▶ **EXERCISE PROMPT**
Copy every line of the records below where the word "pvDomStr" occurs.
== GIVEN RECORDS ==
lemma pv_join_split (l : List Char) :
    PySem.Chars.join [] (PySem.Chars.split₀ l) = l.filter (fun c => !PySem.Chars.isspace c) := by
  rw [pv_join_nil, PySem.Chars.split₀, pv_split_go]; simp

lemma pv_replace_go (fuel : Nat) (l acc : List Char) (hf : l.length ≤ fuel) :
    PySem.Chars.replace.go [','] [] fuel l acc =
      acc.reverse ++ l.filter (fun c => !(c == ',')) := by
  induction fuel generalizing l acc with
  | zero =>
    rw [PySem.Chars.replace.go.eq_def]
    interval_cases h : l.length
    · simp [List.length_eq_zero_iff.mp h]
  | succ n ih =>
    rw [PySem.Chars.replace.go.eq_def]
    cases l with
    | nil => simp
    | cons c t =>
      by_cases hc : c = ','
      · subst hc
        have : List.isPrefixOf [','] (',' :: t) = true := by simp [List.isPrefixOf]
        simp only [this, if_pos]
        have hdrop : List.drop [','].length (',' :: t) = t := rfl
        rw [hdrop, ih t _ (by simpa using hf)]
        simp
      · have : List.isPrefixOf [','] (c :: t) = false := by
          simp [List.isPrefixOf]; exact fun h => (hc h.symm).elim
        simp only [this, Bool.false_eq_true, if_neg, not_false_iff]
        rw [ih t _ (by simpa using hf)]
        simp [hc]

lemma pv_replace_comma (l : List Char) :
    PySem.Chars.replace l [','] [] = l.filter (fun c => !(c == ',')) := by
  rw [PySem.Chars.replace]
  simp only [List.isEmpty_cons, if_neg, Bool.false_eq_true, not_false_iff]
  rw [pv_replace_go l.length l [] le_rfl]
  simp

lemma pv_cleaned_eq (f : String) :
    pvCleaned f =
      (f.toList.filter (fun c => !PySem.Chars.isspace c)).filter (fun c => !(c == ',')) := by
  unfold pvCleaned
  rw [PySem.Str.toList_replace, PySem.Str.toList_join, PySem.Str.split₀_map_toList]
  have h1 : ("" : String).toList = [] := rfl
  have h2 : ("," : String).toList = [','] := rfl
  rw [h1, h2, pv_join_split, pv_replace_comma]

-- the decimal_last discipline: no two dots with no digit between, as a recursive Bool over the cleaned chars
def pvNoDD : Bool → List Char → Bool
  | _, [] => true
  | d, c :: cs =>
    if PySem.Chars.isdigit c then pvNoDD false cs
    else if c = '.' then !d && pvNoDD true cs
    else pvNoDD d cs

lemma pv_noDD_of_chain (cs : List Char) (d : Bool)
    (h : List.IsChain (fun a b => ¬(a = '.' ∧ b = '.'))
      ((if d then ['.'] else []) ++ cs.filter (fun c => PySem.Chars.isdigit c || c == '.'))) :
    pvNoDD d cs = true := by
  induction cs generalizing d with
  | nil => rfl
  | cons c cs ih =>
    by_cases hd : PySem.Chars.isdigit c
    · have hfc : List.filter (fun x => PySem.Chars.isdigit x || x == '.') (c :: cs)
          = c :: List.filter (fun x => PySem.Chars.isdigit x || x == '.') cs := by
        simp [List.filter_cons, hd]
      rw [hfc] at h
      have h2 : List.IsChain (fun a b => ¬(a = '.' ∧ b = '.'))
          (((if d then ['.'] else []) ++ [c]) ++
            List.filter (fun x => PySem.Chars.isdigit x || x == '.') cs) := by
        simpa [List.append_assoc] using h
      have hx : pvNoDD false cs = true := ih false h2.right_of_append
      simp [pvNoDD, hd, hx]
    · by_cases hc : c = '.'
      · subst hc
        have hfc : List.filter (fun x => PySem.Chars.isdigit x || x == '.') ('.' :: cs)
            = '.' :: List.filter (fun x => PySem.Chars.isdigit x || x == '.') cs := by
          simp [List.filter_cons]
        rw [hfc] at h
        cases d with
        | true =>
          have h2 : List.IsChain (fun a b => ¬(a = '.' ∧ b = '.'))
              ('.' :: '.' :: List.filter (fun x => PySem.Chars.isdigit x || x == '.') cs) := by
            simpa using h
          exact absurd ⟨rfl, rfl⟩ (List.isChain_cons_cons.mp h2).1
        | false =>
          have hx : pvNoDD true cs = true := ih true (by simpa using h)
          simp [pvNoDD, hd, hx]
      · have hfc : List.filter (fun x => PySem.Chars.isdigit x || x == '.') (c :: cs)
            = List.filter (fun x => PySem.Chars.isdigit x || x == '.') cs := by
          simp [List.filter_cons, hd, hc]
        rw [hfc] at h
        have hx : pvNoDD d cs = true := ih d h
        simp [pvNoDD, hd, hc, hx]
-- pv_equiv track=rewrite | github.com/francojc/easel | easel/output/columns.py | parse_include_columns
-- ===== SOURCE A (Python) =====
-- from typing import Dict, List, Set, Optional, Any, Union
--
-- def parse_include_columns(include_args: tuple[str, ...]) -> List[str]:
--     """Parse --include arguments into column names.
--
--     Args:
--         include_args: Tuple of include arguments from CLI
--
--     Returns:
--         List of column names to include
--     """
--     columns = []
--
--     for arg in include_args:
--         # Handle comma-separated values
--         if ',' in arg:
--             columns.extend([col.strip() for col in arg.split(',')])
--         else:
--             columns.append(arg.strip())
--
--     return columns
-- ===== SOURCE B (Python) =====
-- def parse_include_columns(include_args):
--     """Parse --include arguments into column names."""
--     if not include_args:
--         return []
--     return [col.strip() for col in ",".join(include_args).split(",")]
-- ===== Notes on version B (the rewrite author's own statement) =====
-- stated objective: simpler
-- what changed: Replaces the per-argument branch-and-split loop by one join of all arguments with ',' followed by a single split and strip pass (empty input guarded).
import Mathlib
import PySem

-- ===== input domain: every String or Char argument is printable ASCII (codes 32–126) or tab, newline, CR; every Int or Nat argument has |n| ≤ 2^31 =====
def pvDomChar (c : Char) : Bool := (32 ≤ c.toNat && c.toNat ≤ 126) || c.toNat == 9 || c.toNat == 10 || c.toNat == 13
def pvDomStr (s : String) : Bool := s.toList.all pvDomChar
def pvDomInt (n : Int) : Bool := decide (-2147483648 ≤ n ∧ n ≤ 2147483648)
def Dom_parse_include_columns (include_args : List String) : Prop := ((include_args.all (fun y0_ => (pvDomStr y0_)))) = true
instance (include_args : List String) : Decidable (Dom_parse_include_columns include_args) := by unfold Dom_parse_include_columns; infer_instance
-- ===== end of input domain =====

-- B joins all arguments with ',' and does a single split+strip pass instead of A's per-argument branch-and-split loop (simpler decomposition; same cost).
-- ===== PORT A =====
def parse_include_columns (include_args : List String) : List String :=
  include_args.foldl (fun columns arg =>
    if PySem.Str.isIn "," arg then
      columns ++ List.map PySem.Str.strip ((PySem.Str.split? arg ",").getD [])
    else
      columns ++ [PySem.Str.strip arg]) []

-- ===== PORT B =====
def parse_include_columns_alt (include_args : List String) : List String :=
  if include_args.isEmpty then []
  else List.map PySem.Str.strip ((PySem.Str.split? (PySem.Str.join "," include_args) ",").getD [])

-- ===== PRECONDITION & SPEC =====
def Spec_parse_include_columns (include_args : List String) (out : List String) : Prop := out = parse_include_columns_alt include_args
instance (include_args : List String) (out : List String) : Decidable (Spec_parse_include_columns include_args out) := by unfold Spec_parse_include_columns; infer_instance

-- ===== CLAIM (what is proved, stated in full; the proofs are below) =====
def Claim_equal_parse_include_columns : Prop := ∀ (include_args : List String), Dom_parse_include_columns include_args → Spec_parse_include_columns include_args (parse_include_columns include_args)

-- ===== LEMMAS AND PROOFS =====

-- ===== VERDICT (by name: the statement is the Claim_ definition above) =====
theorem pvSplitOn_cons (c x : Char) (rest : List Char) :
    List.splitOn c (x :: rest) = if x == c then [] :: List.splitOn c rest
      else (List.splitOn c rest).modifyHead (x :: ·) := by
  simp only [List.splitOn, List.splitOnP_cons]

theorem pvSplitOnP_ne_nil (p : Char → Bool) (l : List Char) : List.splitOnP p l ≠ [] := by
  induction l with
  | nil => simp [List.splitOnP_nil]
  | cons x rest ih =>
    rw [List.splitOnP_cons]
    split_ifs
    · simp
    · rcases hr : List.splitOnP p rest with _ | ⟨hd, tl⟩
      · exact absurd hr ih
      · simp

theorem pvSplitOn_ne_nil (c : Char) (l : List Char) : List.splitOn c l ≠ [] :=
  pvSplitOnP_ne_nil _ l

-- go with enough fuel computes List.splitOn on a one-char separator
theorem pvGoChar (c : Char) : ∀ (fuel : Nat) (l cur : List Char) (acc : List (List Char)), l.length < fuel →
    PySem.Chars.splitOn.go [c] fuel l cur acc
      = acc.reverse ++ (List.splitOn c l).modifyHead (cur.reverse ++ ·) := by
  intro fuel
  induction fuel with
  | zero => intro l cur acc h; omega
  | succ fuel ih =>
    intro l cur acc h
    cases l with
    | nil =>
      simp [PySem.Chars.splitOn.go, List.splitOn, List.splitOnP_nil]
    | cons x rest =>
      by_cases hx : x = c
      · subst hx
        rw [show PySem.Chars.splitOn.go [x] (fuel+1) (x :: rest) cur acc
              = PySem.Chars.splitOn.go [x] fuel (List.drop 1 (x :: rest)) [] (cur.reverse :: acc) from by
            simp [PySem.Chars.splitOn.go]]
        rw [ih _ _ _ (by simpa using h)]
        rcases hsp : List.splitOn x rest with _ | ⟨hd, tl⟩
        · exact absurd hsp (pvSplitOn_ne_nil x rest)
        · simp [pvSplitOn_cons, hsp]
      · rw [show PySem.Chars.splitOn.go [c] (fuel+1) (x :: rest) cur acc
              = PySem.Chars.splitOn.go [c] fuel rest (x :: cur) acc from by
            have hcx : ¬ c = x := fun h => hx h.symm
            simp [PySem.Chars.splitOn.go, List.isPrefixOf, hcx]]
        rw [ih _ _ _ (by simpa using h)]
        rcases hsp : List.splitOn c rest with _ | ⟨hd, tl⟩
        · exact absurd hsp (pvSplitOn_ne_nil c rest)
        · simp [pvSplitOn_cons, hsp, hx]

theorem pvSplitOnChar (c : Char) (l : List Char) :
    PySem.Chars.splitOn l [c] = List.splitOn c l := by
  rw [PySem.Chars.splitOn, pvGoChar c (l.length + 1) l [] [] (by omega)]
  rcases List.splitOn c l with _ | ⟨hd, tl⟩ <;> simp

theorem pvSplitOn_append (c : Char) (a b : List Char) :
    List.splitOn c (a ++ c :: b) = List.splitOn c a ++ List.splitOn c b := by
  induction a with
  | nil => simp [List.splitOn, List.splitOnP_nil]
  | cons x a' ih =>
    rw [List.cons_append, pvSplitOn_cons, pvSplitOn_cons, ih]
    by_cases hx : x = c
    · simp [hx]
    · rcases hsp : List.splitOn c a' with _ | ⟨hd, tl⟩
      · exact absurd hsp (pvSplitOn_ne_nil c a')
      · simp [hx]

theorem pvSplitOn_of_not_mem (c : Char) (a : List Char) (h : c ∉ a) :
    List.splitOn c a = [a] := by
  induction a with
  | nil => simp [List.splitOn, List.splitOnP_nil]
  | cons x a' ih =>
    have hx : x ≠ c := fun hxc => h (hxc ▸ List.mem_cons_self)
    rw [pvSplitOn_cons, ih (fun hm => h (List.mem_cons_of_mem _ hm))]
    simp [hx]

theorem pvSplitOn_intercalate (c : Char) (x : List Char) (xs : List (List Char)) :
    List.splitOn c (List.intercalate [c] (x :: xs))
      = (x :: xs).flatMap (List.splitOn c) := by
  induction xs generalizing x with
  | nil => simp [List.intercalate]
  | cons y ys ih =>
    rw [show List.intercalate [c] (x :: y :: ys) = x ++ c :: List.intercalate [c] (y :: ys) from by
          simp [List.intercalate, List.intersperse]]
    rw [pvSplitOn_append, ih y]
    simp

-- what A appends for one argument, in normalised form
theorem pvArgStep (arg : String) :
    (if PySem.Str.isIn "," arg then
        List.map PySem.Str.strip ((PySem.Str.split? arg ",").getD [])
      else [PySem.Str.strip arg])
      = List.map (fun cs => PySem.Str.strip (String.ofList cs)) (List.splitOn ',' arg.toList) := by
  have hsplit : PySem.Str.split? arg ","
      = some (List.map String.ofList (List.splitOn ',' arg.toList)) := by
    simp [PySem.Str.split?, PySem.Chars.split?, pvSplitOnChar]
  have hiff : PySem.Str.isIn "," arg = PySem.Chars.isIn [','] arg.toList := by
    rw [PySem.Str.isIn_eq]
    rfl
  by_cases hin : PySem.Chars.isIn [','] arg.toList = true
  · rw [hiff, if_pos hin, hsplit]
    simp [Function.comp]
  · have hmem : ',' ∉ arg.toList := fun hc =>
      (PySem.Chars.isIn_eq_false_iff _ _).mp (Bool.eq_false_iff.mpr hin)
        ((List.singleton_infix_iff _ _).mpr hc)
    rw [hiff, if_neg hin, pvSplitOn_of_not_mem _ _ hmem]
    simp [String.ofList_toList]

theorem parse_include_columns_spec : Claim_equal_parse_include_columns := by
  intro include_args _
  unfold Spec_parse_include_columns parse_include_columns parse_include_columns_alt
  have hstep : (fun (columns : List String) (arg : String) =>
      if PySem.Str.isIn "," arg then
        columns ++ List.map PySem.Str.strip ((PySem.Str.split? arg ",").getD [])
      else columns ++ [PySem.Str.strip arg])
      = fun columns arg => columns ++
          List.map (fun cs => PySem.Str.strip (String.ofList cs)) (List.splitOn ',' arg.toList) := by
    funext columns arg
    rw [← pvArgStep arg]
    split_ifs <;> rfl
  rw [hstep, PySem.List.foldl_append_eq_flatMap]
  cases include_args with
  | nil => simp
  | cons a rest =>
    have hsplit : PySem.Str.split? (PySem.Str.join "," (a :: rest)) ","
        = some (List.map String.ofList
            (List.splitOn ',' (PySem.Str.join "," (a :: rest)).toList)) := by
      simp [PySem.Str.split?, PySem.Chars.split?, pvSplitOnChar]
    rw [show (a :: rest).isEmpty = false from rfl]
    simp only [Bool.false_eq_true, if_false, hsplit, Option.getD_some]
    rw [PySem.Str.toList_join]
    have hjoin : PySem.Chars.join (String.toList ",") (List.map String.toList (a :: rest))
        = List.intercalate [','] (List.map String.toList (a :: rest)) := rfl
    rw [hjoin, show List.map String.toList (a :: rest) = a.toList :: rest.map String.toList from rfl,
        pvSplitOn_intercalate]
    simp only [List.map_map, List.map_flatMap, List.flatMap_map, Function.comp_def, List.nil_append, List.flatMap_cons, List.map_append]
===
▶ **COMPLETED TASK**
def pvDomStr (s : String) : Bool := s.toList.all pvDomChar
def Dom_parse_include_columns (include_args : List String) : Prop := ((include_args.all (fun y0_ => (pvDomStr y0_)))) = true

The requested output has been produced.